ECLI:NL:HR:2024:748
Hoge Raad
- Cassatie
- Rechtspraak.nl
Vergoeding van bezwaarkosten en de toepassing van de dwangsomregeling in bestuursrechtelijke procedures
In deze zaak heeft de Hoge Raad op 24 mei 2024 uitspraak gedaan in een cassatieprocedure over de vraag of een verzoek om vergoeding van bezwaarkosten kan worden aangemerkt als een beschikking op aanvraag, waardoor de dwangsomregeling van toepassing zou zijn. De belanghebbende, vertegenwoordigd door B. Kortenbach, had bezwaar gemaakt tegen een verzuimboete die gelijktijdig met een naheffingsaanslag in de omzetbelasting was opgelegd. In zijn bezwaar verzocht hij om vergoeding van de kosten die hij had gemaakt in verband met de behandeling van het bezwaar. De Inspecteur vernietigde de verzuimboete, maar besloot niet op het verzoek om kostenvergoeding.
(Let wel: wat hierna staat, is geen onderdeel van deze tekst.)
lemma pvBCount_eq (t : List Char) : ∀ (pre : List Char) (total : Int),
    pvBCount (pre ++ t) (((pre ++ t).length : Int)) (PySem.List.enumerate t (pre.length : Int)) total
      = if pvFeas (decide (pre.getLast? = some '.')) t then some (total + pvCnt t) else none := by
  induction t with
  | nil => intro pre total; simp [PySem.List.enumerate, pvBCount, pvFeas, pvCnt]
  | cons c t ih =>
    intro pre total
    rw [PySem.List.enumerate_cons]
    have h1 : pre ++ c :: t = (pre ++ [c]) ++ t := by simp
    have h2 : (pre.length : Int) + 1 = (((pre ++ [c]).length : Int)) := by
      simp [List.length_append]
    by_cases hc : c = '.'
    · subst hc
      simp only [pvBCount, ne_eq, not_true_eq_false, if_false, reduceIte]
      rw [h1, h2, ih (pre ++ ['.']) total]
      simp [pvFeas, pvCnt, List.getLast?_concat]
    · have hhead : PySem.List.pyGet? (pre ++ c :: t) ((pre.length : Int) + 1) = t.head? := by
        have h := pvLookR pre (c :: t) 1
        simpa [List.head?_eq_getElem?] using h
      have hL : (0 < (pre.length : Int) ∧
          PySem.List.pyGet? (pre ++ c :: t) ((pre.length : Int) - 1) = some '.')
            ↔ pre.getLast? = some '.' := by
        constructor
        · rintro ⟨hp1, hp2⟩
          have hp : pre ≠ [] := by
            intro h; subst h; simp at hp1
          rwa [pvLookL _ _ hp] at hp2
        · intro h
          have hp : pre ≠ [] := by intro hh; subst hh; simp at h
          have hl : 0 < pre.length := List.length_pos_iff.mpr hp
          exact ⟨by exact_mod_cast hl, by rwa [pvLookL _ _ hp]⟩
      have hR : ((pre.length : Int) < (((pre ++ c :: t).length : Int)) - 1 ∧
          PySem.List.pyGet? (pre ++ c :: t) ((pre.length : Int) + 1) = some '.')
            ↔ t.head? = some '.' := by
        constructor
        · rintro ⟨_, hp2⟩; rwa [hhead] at hp2
        · intro h
          refine ⟨?_, by rwa [hhead]⟩
          have ht : t ≠ [] := by intro hh; subst hh; simp at h
          have hl : 0 < t.length := List.length_pos_iff.mpr ht
          simp only [List.length_append, List.length_cons]
          push_cast
          omega
      simp only [pvBCount, if_pos hc, ne_eq, hc, not_false_eq_true, if_true, reduceIte]
      by_cases hcond : pre.getLast? = some '.' ∨ t.head? = some '.'
      · rw [if_neg (by rw [hL, hR]; exact not_not_intro hcond)]
        rw [h1, h2, ih (pre ++ [c]) (total + 1)]
        have hflag : (((pre ++ [c]).getLast? = some '.')) = False := by
          simp [List.getLast?_concat, hc]
        have hfeas : pvFeas (decide (pre.getLast? = some '.')) (c :: t) = pvFeas false t := by
          rcases hcond with h | h <;> simp [pvFeas, hc, h]
        rw [hfeas]
        simp only [hflag, decide_false]
        have hcnt : pvCnt (c :: t) = 1 + pvCnt t := by simp [pvCnt, hc]
        rw [hcnt]
        split <;> simp <;> omega
      · rw [if_pos (by rw [hL, hR]; exact hcond)]
        push_neg at hcond
        have hfeas : pvFeas (decide (pre.getLast? = some '.')) (c :: t) = false := by
          simp [pvFeas, hc, hcond.1, hcond.2]
        rw [hfeas]
        simp

lemma pvBPairs_eq (N : Nat) : ∀ (s : List Char) (i : Nat) (p : Int), s.length - i ≤ N →
    pvBPairs s i p = p + pvPrs (List.drop i s) := by
  induction N with
  | zero =>
    intro s i p h
    rw [pvBPairs]
    have hg : ¬ (i + 2 < s.length) := by omega
    have hd : List.drop i s = [] := List.drop_eq_nil_of_le (by omega)
    simp [hg, hd, pvPrs]
  | succ N ih =>
    intro s i p h
    rw [pvBPairs]
    by_cases hg : i + 2 < s.length
    · have h0 : i < s.length := by omega
      have h1 : i + 1 < s.length := by omega
      have h3 : i + 2 + 1 = i + 3 := by omega
      have hd : List.drop i s = s[i] :: s[i+1] :: s[i+2] :: List.drop (i+3) s := by
        rw [List.drop_eq_getElem_cons h0, List.drop_eq_getElem_cons h1, List.drop_eq_getElem_cons hg, h3]
      rw [dif_pos hg]
      by_cases hm : s[i] ≠ '.' ∧ s[i+1] = '.' ∧ s[i+2] ≠ '.'
      · rw [if_pos hm, ih s (i+3) (p+1) (by omega), hd]
        have : pvPrs (s[i] :: s[i+1] :: s[i+2] :: List.drop (i+3) s)
            = 1 + pvPrs (List.drop (i+3) s) := by
          simp only [pvPrs, if_pos hm]
        rw [this]
        omega
      · rw [if_neg hm, ih s (i+1) p (by omega), hd]
        have hd1 : List.drop (i+1) s = s[i+1] :: s[i+2] :: List.drop (i+3) s := by
          rw [List.drop_eq_getElem_cons h1, List.drop_eq_getElem_cons hg, h3]
        rw [hd1]
        have : pvPrs (s[i] :: s[i+1] :: s[i+2] :: List.drop (i+3) s)
            = pvPrs (s[i+1] :: s[i+2] :: List.drop (i+3) s) := by
          simp only [pvPrs, if_neg hm]
        rw [this]
    · rw [dif_neg hg]
      have hlen : (List.drop i s).length ≤ 2 := by simp [List.length_drop]; omega
      match hm : List.drop i s with
      | [] => simp [pvPrs]
      | [a] => simp [pvPrs]
      | [a, b] => simp [pvPrs]
      | a :: b :: c :: r => rw [hm] at hlen; simp at hlen

lemma pvF_formula (b : Bool) (t : List Char) :
    pvF b t = if pvFeas b t then pvCnt t - pvPrs t else -1 := by
  fun_induction pvF b t with
  | case1 b => simp [pvFeas, pvCnt, pvPrs]
  | case2 b t ih =>
    rw [ih]
    simp [pvFeas, pvCnt, pvPrs_dot]
  | case3 b c hc t'' ih =>
    have e1 : pvFeas b (c :: '.' :: '.' :: t'') = pvFeas true t'' := by simp [pvFeas]
    have e2 : pvCnt (c :: '.' :: '.' :: t'') = 1 + pvCnt t'' := by simp [pvCnt, hc]
    have e3 : pvPrs (c :: '.' :: '.' :: t'') = pvPrs t'' := by
      have : pvPrs (c :: '.' :: '.' :: t'') = pvPrs ('.' :: '.' :: t'') := by simp [pvPrs]
      rw [this, pvPrs_dot, pvPrs_dot]
    rw [e1, e2, e3, ih]
    have l1 := pvPrs_le t''
    have l2 := pvPrs_nonneg t''
    by_cases hf : pvFeas true t'' = true <;> simp [hf, pvComb]
    rw [if_neg (by omega : ¬ pvCnt t'' - pvPrs t'' = -1)]
    omega
  | case4 b c hc e t'' he ih =>
    have e1 : pvFeas b (c :: '.' :: e :: t'') = pvFeas false t'' := by simp [pvFeas, he]
    have e2 : pvCnt (c :: '.' :: e :: t'') = 2 + pvCnt t'' := by
      simp [pvCnt, hc, he]; omega
    have e3 : pvPrs (c :: '.' :: e :: t'') = 1 + pvPrs t'' := by simp [pvPrs, hc, he]
    rw [e1, e2, e3, ih]
    have l1 := pvPrs_le t''
    have l2 := pvPrs_nonneg t''
    by_cases hf : pvFeas false t'' = true <;> simp [hf, pvComb]
    rw [if_neg (by omega : ¬ pvCnt t'' - pvPrs t'' = -1)]
    omega
  | case5 b c hc => simp [pvFeas, pvCnt, pvPrs, hc]
  | case6 c hc e t'' he ih =>
    have e1 : pvFeas true (c :: e :: t'') = pvFeas false (e :: t'') := by simp [pvFeas, hc]
    have e2 : pvCnt (c :: e :: t'') = 1 + pvCnt (e :: t'') := by simp only [pvCnt, if_neg hc]
    have e3 : pvPrs (c :: e :: t'') = pvPrs (e :: t'') := pvPrs_snd he c t''
    rw [e1, e2, e3, ih]
    have l1 := pvPrs_le (e :: t'')
    have l2 := pvPrs_nonneg (e :: t'')
    by_cases hf : pvFeas false (e :: t'') = true <;> simp [hf, pvComb]
    rw [if_neg (by omega : ¬ pvCnt (e :: t'') - pvPrs (e :: t'') = -1)]
    omega
  | case7 b c hc e t'' he hb =>
    have hb' : b = false := by simpa using hb
    subst hb'
    simp [pvFeas, hc, he]
  | case8 c hc => simp [pvFeas, pvCnt, pvPrs, hc]
  | case9 b c hc hb =>
    have hb' : b = false := by simpa using hb
    subst hb'
    simp [pvFeas, hc]

-- ===== VERDICT (by name: the statement is the Claim_ definition above) =====
theorem minimumBuckets_spec : Claim_equal_minimumBuckets := by
  intro hamsters _
  unfold Spec_minimumBuckets minimumBuckets minimumBuckets_alt
  have hacc : ∀ v : Int, pvAcc 0 v = v := by intro v; unfold pvAcc; split <;> omega
  have hA := pvAGo_eq (hamsters.toList.length) hamsters.toList [] (le_refl _) (-2) 0 (by simp)
  have hB := pvBCount_eq hamsters.toList [] 0
  have hP := pvBPairs_eq (hamsters.toList.length) hamsters.toList 0 0 (by omega)
  have hF := pvF_formula false hamsters.toList
  simp only [List.nil_append, List.length_nil, Nat.cast_zero, List.getLast?_nil,
    reduceCtorEq, decide_false] at hA hB
  rw [hA, hacc, hF, hB, hP]
  by_cases hf : pvFeas false hamsters.toList = true
  · simp only [hf, if_true]
    have l1 := pvPrs_le hamsters.toList
    have l2 := pvPrs_nonneg hamsters.toList
    simp only [List.drop_zero]
    omega
  · simp only [Bool.not_eq_true] at hf
    simp [hf]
Na een ingebrekestelling door de belanghebbende, besloot de Inspecteur alsnog om een kostenvergoeding toe te kennen, maar weigerde de dwangsom omdat het verzoek te laat was ingediend.
Het Gerechtshof Den Haag oordeelde dat het verzoek om kostenvergoeding niet kan worden aangemerkt als een aanvraag in de zin van artikel 1:3 van de Algemene wet bestuursrecht (Awb), en dat de dwangsomregeling daarom niet van toepassing is. De Hoge Raad bevestigde dit oordeel en oordeelde dat de verwevenheid van het verzoek om kostenvergoeding met de behandeling van het bezwaar betekent dat het verzoek niet als een afzonderlijke aanvraag kan worden beschouwd. De Hoge Raad oordeelde verder dat de klachten van de belanghebbende niet konden leiden tot vernietiging van de uitspraak van het Hof, en dat er geen aanleiding was voor een veroordeling in de proceskosten. Het beroep in cassatie werd ongegrond verklaard.